A trust can be used to manage your assets if you become incapacitated or for your child if (s)he is a minor. Trusts can also be used to reduce your estate tax bill and distribute assets without the cost, time delay, and publicity of probate.
You can set up a trust to hold many assets such as:
- bank account deposits
- real estate
- securities
- mutual fund shares
- ETFs
- limited partnerships
- life insurance
- personal property
What is a living trust?
A revocable living trust allows you to transfer asset ownership from your name to the trust while also naming yourself as the trustee. It is the most common type of trust used by people.
A living trust grants you have the same access and control over your assets after you set up the trust as you did before. Assets can be bought, sold, traded, and moved in and out of the trust. You also have the assurance that your wishes will be carried out in the event of your death.

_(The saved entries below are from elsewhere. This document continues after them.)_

-- pv_equiv track=rewrite | github.com/abdirfan/Chatbot | project_p3.py | summarize_analysis
-- ===== SOURCE A (Python) =====
-- def summarize_analysis(num_words, wps, num_pronouns, num_prp, num_articles, num_past, num_future, num_prep, num_negations):
--     informative_correlates = []
--
--     # Creating a reference dictionary with keys = linguistic features, and values = psychological correlates.
--     # informative_correlates should hold a subset of three values from this dictionary.
--     # DO NOT change these values for autograder to work correctly
--     psychological_correlates = {}
--     psychological_correlates["num_words"] = "Talkativeness, verbal fluency"
--     psychological_correlates["wps"] = "Verbal fluency, cognitive complexity"
--     psychological_correlates["num_pronouns"] = "Informal, personal"
--     psychological_correlates["num_prp"] = "Personal, social"
--     psychological_correlates["num_articles"] = "Use of concrete nouns, interest in objects/things"
--     psychological_correlates["num_past"] = "Focused on the past"
--     psychological_correlates["num_future"] = "Future and goal-oriented"
--     psychological_correlates["num_prep"] = "Education, concern with precision"
--     psychological_correlates["num_negations"] = "Inhibition"
--
--     # Set thresholds
--     num_words_threshold = 100
--     wps_threshold = 20
--
--     # [YOUR CODE HERE]
--     # Check if num_words and wps exceed thresholds
--     if num_words > num_words_threshold:
--         informative_correlates.append(psychological_correlates["num_words"])
--     if wps > wps_threshold:
--         informative_correlates.append(psychological_correlates["wps"])
--
--     # Sort remaining linguistic features by frequency
--     feature_counts = {
--         "num_pronouns": num_pronouns,
--         "num_prp": num_prp,
--         "num_articles": num_articles,
--         "num_past": num_past,
--         "num_future": num_future,
--         "num_prep": num_prep,
--         "num_negations": num_negations,
--     }
--
--     # Sort features by frequency in descending order
--     sorted_features = sorted(feature_counts.items(), key=lambda item: item[1], reverse=True)
--
--     # Add the most frequent features to informative_correlates until it has 3 elements
--     for feature, count in sorted_features:
--         if len(informative_correlates) < 3:
--             informative_correlates.append(psychological_correlates[feature])
--         else:
--             break
--
--     return informative_correlates
-- ===== SOURCE B (Python) =====
-- def summarize_analysis(num_words, wps, num_pronouns, num_prp, num_articles, num_past, num_future, num_prep, num_negations):
--     psychological_correlates = {
--         "num_words": "Talkativeness, verbal fluency",
--         "wps": "Verbal fluency, cognitive complexity",
--         "num_pronouns": "Informal, personal",
--         "num_prp": "Personal, social",
--         "num_articles": "Use of concrete nouns, interest in objects/things",
--         "num_past": "Focused on the past",
--         "num_future": "Future and goal-oriented",
--         "num_prep": "Education, concern with precision",
--         "num_negations": "Inhibition",
--     }
--
--     informative_correlates = []
--     if num_words > 100:
--         informative_correlates.append(psychological_correlates["num_words"])
--     if wps > 20:
--         informative_correlates.append(psychological_correlates["wps"])
--
--     # Single pass: keep only the `needed` best (feature, count) pairs in a small
--     # buffer, ordered by descending count; a new pair goes AFTER equal counts,
--     # so earlier features win ties.
--     needed = 3 - len(informative_correlates)
--     features = [
--         ("num_pronouns", num_pronouns),
--         ("num_prp", num_prp),
--         ("num_articles", num_articles),
--         ("num_past", num_past),
--         ("num_future", num_future),
--         ("num_prep", num_prep),
--         ("num_negations", num_negations),
--     ]
--     top = []
--     for item in features:
--         i = 0
--         while i < len(top) and top[i][1] >= item[1]:
--             i += 1
--         top.insert(i, item)
--         del top[needed:]
--
--     return informative_correlates + [psychological_correlates[f] for f, _ in top]
-- ===== Notes on version B (the rewrite author's own statement) =====
-- stated objective: alternative
-- what changed: Replaces the full descending stable sort of all seven feature counts followed by a take-3 loop with a single pass that maintains a bounded buffer of only the `needed` (at most 3) best (feature, count) pairs via stable insertion-after-ties and truncation.
import Mathlib
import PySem

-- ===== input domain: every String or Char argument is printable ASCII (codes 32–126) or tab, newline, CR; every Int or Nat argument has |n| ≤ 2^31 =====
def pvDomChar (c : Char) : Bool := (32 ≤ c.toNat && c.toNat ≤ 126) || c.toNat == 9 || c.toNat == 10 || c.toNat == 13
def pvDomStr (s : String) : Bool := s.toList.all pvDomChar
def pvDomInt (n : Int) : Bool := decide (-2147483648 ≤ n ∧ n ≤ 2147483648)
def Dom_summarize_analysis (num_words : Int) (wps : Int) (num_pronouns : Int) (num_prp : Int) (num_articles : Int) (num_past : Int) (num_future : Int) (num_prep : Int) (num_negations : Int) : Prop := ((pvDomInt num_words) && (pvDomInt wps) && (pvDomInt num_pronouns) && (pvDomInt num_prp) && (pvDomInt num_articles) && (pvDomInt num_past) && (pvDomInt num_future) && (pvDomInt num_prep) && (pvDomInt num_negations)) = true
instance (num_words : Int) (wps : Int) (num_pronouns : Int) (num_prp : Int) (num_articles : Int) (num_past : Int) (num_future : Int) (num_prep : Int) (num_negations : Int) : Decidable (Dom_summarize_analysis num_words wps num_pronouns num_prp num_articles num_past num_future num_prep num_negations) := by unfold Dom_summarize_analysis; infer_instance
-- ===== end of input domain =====

-- B replaces the full descending stable sort + take-3 loop by a single pass keeping a bounded
-- buffer of at most `needed ≤ 3` best (feature, count) pairs (objective: alternative, not faster).

-- ===== PORT A =====
-- the psychological_correlates dict (identical literal in both Python sources)
def pvCorrTable : PySem.Dict String String :=
  (((((((((PySem.Dict.empty.insert "num_words" "Talkativeness, verbal fluency").insert
    "wps" "Verbal fluency, cognitive complexity").insert
    "num_pronouns" "Informal, personal").insert
    "num_prp" "Personal, social").insert
    "num_articles" "Use of concrete nouns, interest in objects/things").insert
    "num_past" "Focused on the past").insert
    "num_future" "Future and goal-oriented").insert
    "num_prep" "Education, concern with precision").insert
    "num_negations" "Inhibition")

-- A's `for feature, count in sorted_features: if len(...) < 3: append else break`
def pvALoop (sorted_features : List (String × Int)) (ic : List String) : List String :=
  match sorted_features with
  | [] => ic
  | (feature, _) :: rest =>
      if ic.length < 3 then pvALoop rest (ic ++ [pvCorrTable.getD feature ""]) else ic

def summarize_analysis (num_words : Int) (wps : Int) (num_pronouns : Int) (num_prp : Int) (num_articles : Int) (num_past : Int) (num_future : Int) (num_prep : Int) (num_negations : Int) : List String :=
  let informative_correlates : List String := []
  let informative_correlates :=
    if num_words > 100 then informative_correlates ++ [pvCorrTable.getD "num_words" ""]
    else informative_correlates
  let informative_correlates :=
    if wps > 20 then informative_correlates ++ [pvCorrTable.getD "wps" ""]
    else informative_correlates
  let feature_counts : PySem.Dict String Int :=
    ((((((PySem.Dict.empty.insert "num_pronouns" num_pronouns).insert
      "num_prp" num_prp).insert
      "num_articles" num_articles).insert
      "num_past" num_past).insert
      "num_future" num_future).insert
      "num_prep" num_prep).insert
      "num_negations" num_negations
  let sorted_features := PySem.List.sorted feature_counts.items (fun item => item.2) true
  pvALoop sorted_features informative_correlates

-- ===== PORT B =====
-- Source B's while-loop position search + list.insert: put item after all counts ≥ its count
def pvBInsert (item : String × Int) (top : List (String × Int)) : List (String × Int) :=
  match top with
  | [] => [item]
  | y :: ys => if y.2 ≥ item.2 then y :: pvBInsert item ys else item :: y :: ys

def summarize_analysis_alt (num_words : Int) (wps : Int) (num_pronouns : Int) (num_prp : Int) (num_articles : Int) (num_past : Int) (num_future : Int) (num_prep : Int) (num_negations : Int) : List String :=
  let informative_correlates : List String :=
    (if num_words > 100 then [pvCorrTable.getD "num_words" ""] else []) ++
    (if wps > 20 then [pvCorrTable.getD "wps" ""] else [])
  let needed : Nat := 3 - informative_correlates.length
  let features : List (String × Int) :=
    [("num_pronouns", num_pronouns), ("num_prp", num_prp), ("num_articles", num_articles),
     ("num_past", num_past), ("num_future", num_future), ("num_prep", num_prep),
     ("num_negations", num_negations)]
  let top := features.foldl (fun t item => (pvBInsert item t).take needed) []
  informative_correlates ++ top.map (fun p => pvCorrTable.getD p.1 "")

-- ===== PRECONDITION & SPEC =====
def Spec_summarize_analysis (num_words : Int) (wps : Int) (num_pronouns : Int) (num_prp : Int) (num_articles : Int) (num_past : Int) (num_future : Int) (num_prep : Int) (num_negations : Int) (out : List String) : Prop := out = summarize_analysis_alt num_words wps num_pronouns num_prp num_articles num_past num_future num_prep num_negations
instance (num_words : Int) (wps : Int) (num_pronouns : Int) (num_prp : Int) (num_articles : Int) (num_past : Int) (num_future : Int) (num_prep : Int) (num_negations : Int) (out : List String) : Decidable (Spec_summarize_analysis num_words wps num_pronouns num_prp num_articles num_past num_future num_prep num_negations out) := by unfold Spec_summarize_analysis; infer_instance

-- ===== CLAIM (what is proved, stated in full; the proofs are below) =====
def Claim_equal_summarize_analysis : Prop := ∀ (num_words : Int) (wps : Int) (num_pronouns : Int) (num_prp : Int) (num_articles : Int) (num_past : Int) (num_future : Int) (num_prep : Int) (num_negations : Int), Dom_summarize_analysis num_words wps num_pronouns num_prp num_articles num_past num_future num_prep num_negations → Spec_summarize_analysis num_words wps num_pronouns num_prp num_articles num_past num_future num_prep num_negations (summarize_analysis num_words wps num_pronouns num_prp num_articles num_past num_future num_prep num_negations)

-- ===== LEMMAS AND PROOFS =====

-- B's insertion is PySem's stable descending insert (new element goes after equal counts)
theorem pvBInsert_eq_insertBy (item : String × Int) (top : List (String × Int)) :
    pvBInsert item top = PySem.List.insertBy (fun a b => decide (b.2 < a.2)) item top := by
  induction top with
  | nil => rfl
  | cons y ys ih =>
      by_cases h : y.2 < item.2
      · simp [pvBInsert, PySem.List.insertBy, h, not_le.mpr h]
      · simp [pvBInsert, PySem.List.insertBy, h, not_lt.1 h, ih]

-- truncating an insertion = inserting into the truncation and truncating
theorem take_insertBy {α : Type} (b : α → α → Bool) (x : α) :
    ∀ (l : List α) (k : Nat),
      (PySem.List.insertBy b x l).take k = (PySem.List.insertBy b x (l.take k)).take k := by
  intro l
  induction l with
  | nil => intro k; simp
  | cons y ys ih =>
      intro k
      match k with
      | 0 => simp
      | Nat.succ m =>
          by_cases h : b x y
          · simp only [PySem.List.insertBy, h, if_true, List.take_succ_cons]
            cases m with
            | zero => simp
            | succ j => simp [List.take_succ_cons, List.take_take, Nat.min_eq_left (Nat.le_succ j)]
          · simp [PySem.List.insertBy, h, List.take_succ_cons, ih m]

-- a fold of truncated insertions is the truncation of the insertion-sort fold
theorem foldl_take_insertBy {α : Type} (b : α → α → Bool) (k : Nat) :
    ∀ (l acc : List α),
      (l.foldl (fun a x => PySem.List.insertBy b x a) acc).take k =
        l.foldl (fun a x => (PySem.List.insertBy b x a).take k) (acc.take k) := by
  intro l
  induction l with
  | nil => intro acc; simp
  | cons x xs ih =>
      intro acc
      simp only [List.foldl_cons]
      rw [ih, ← take_insertBy]

-- A's append-until-3 loop appends exactly the first (3 - len) correlates
theorem pvALoop_eq_take :
    ∀ (l : List (String × Int)) (ic : List String),
      pvALoop l ic = ic ++ (l.take (3 - ic.length)).map (fun p => pvCorrTable.getD p.1 "") := by
  intro l
  induction l with
  | nil => intro ic; simp [pvALoop]
  | cons y rest ih =>
      intro ic
      by_cases h : ic.length < 3
      · have h3 : 3 - ic.length = (3 - (ic.length + 1)) + 1 := by omega
        simp only [pvALoop, h, if_true, ih (ic ++ [pvCorrTable.getD y.1 ""]), h3]
        simp [List.take_succ_cons]
      · have h0 : 3 - ic.length = 0 := by omega
        simp [pvALoop, h, h0]

-- the feature_counts dict iterates as the literal association list
theorem feature_counts_items (a b c d e f g : Int) :
    (((((((PySem.Dict.empty.insert "num_pronouns" a).insert
      "num_prp" b).insert "num_articles" c).insert "num_past" d).insert
      "num_future" e).insert "num_prep" f).insert "num_negations" g).items =
    [("num_pronouns", a), ("num_prp", b), ("num_articles", c), ("num_past", d),
     ("num_future", e), ("num_prep", f), ("num_negations", g)] := by
  rfl

-- ===== VERDICT (by name: the statement is the Claim_ definition above) =====
theorem summarize_analysis_spec : Claim_equal_summarize_analysis := by
  intro num_words wps num_pronouns num_prp num_articles num_past num_future num_prep num_negations _
  unfold Spec_summarize_analysis summarize_analysis summarize_analysis_alt
  simp only [feature_counts_items, PySem.List.sorted_rev_eq_foldl_insertBy,
    pvBInsert_eq_insertBy, pvALoop_eq_take]
  by_cases h1 : num_words > 100 <;> by_cases h2 : wps > 20 <;>
    simp only [h1, h2, ite_true, ite_false, List.nil_append, List.append_nil,
      List.singleton_append, List.length_cons, List.length_nil] <;>
    rw [foldl_take_insertBy] <;> norm_num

In the event of your death or if you are incapacitated, the trustee you named as your successor. They take over the trust and manage it, paying taxes, managing assets, and distributing distributions to beneficiaries according to your instructions.
Choosing a trustee
A vital aspect of estate planning is naming a successor trustee to handle your trust when you are no longer able to do so.
The ideal applicant will be able to carry out all the trust’s provisions, managing the trust’s assets and investments. As well, they perform several administrative tasks, such as record-keeping, reporting, and taxes, all while maintaining an unbiased relationship with the beneficiaries.
Selecting a successor trustee can be done in one of three ways. You can name an individual trustee, such as a family member or close friend, or a professional–corporate trustee, or a hybrid of the two, naming co-trustees who are both individuals and corporations.
Steps to drafting an estate plan
Everything you own, no matter how insignificant, is considered your estate. Taking inventory of what you have is the first step toward figuring out how to effectively protect it. To get started on your estate plan, follow these steps:
1. Take inventory
- Make a list of your home’s value and other real estate, as well as cars, jewelry, artwork, and other tangible possessions.
- Get your most recent bank, brokerage, and retirement account statements together.
- Include the location of any safety deposit boxes or safes, as well as the contents of any of them.
- Make a list of all of your insurance plans, including the cash values and death benefits.
- Make a list of all your debts, including mortgages, credit cards, and other loans.
2. Draft your estate plan
Prepare to meet with an estate planning attorney.
Some of the issues which are worthwhile considering when planning your estate with an attorney are:
- Who should inherit your assets, and in what proportions?
- Who should care for your children if they are minors?
- How much should you budget for your children’s care and education?
- Who should manage your financial affairs if you become incapacitated?
- Who should be responsible for distributing your assets?
Implement your plans
Once you have answered the pertinent questions outlined above with the guidance of your attorney, it’s time to take action.
This implies titling assets into the proper form of ownership, making appropriate beneficiary designations, and providing for asset management, if needed.
Update regularly
As time goes by, there may be a need to make adjustments to your estate based on changing conditions.
As such, you must review and update your documents and accounts as life events or changes in laws dictate.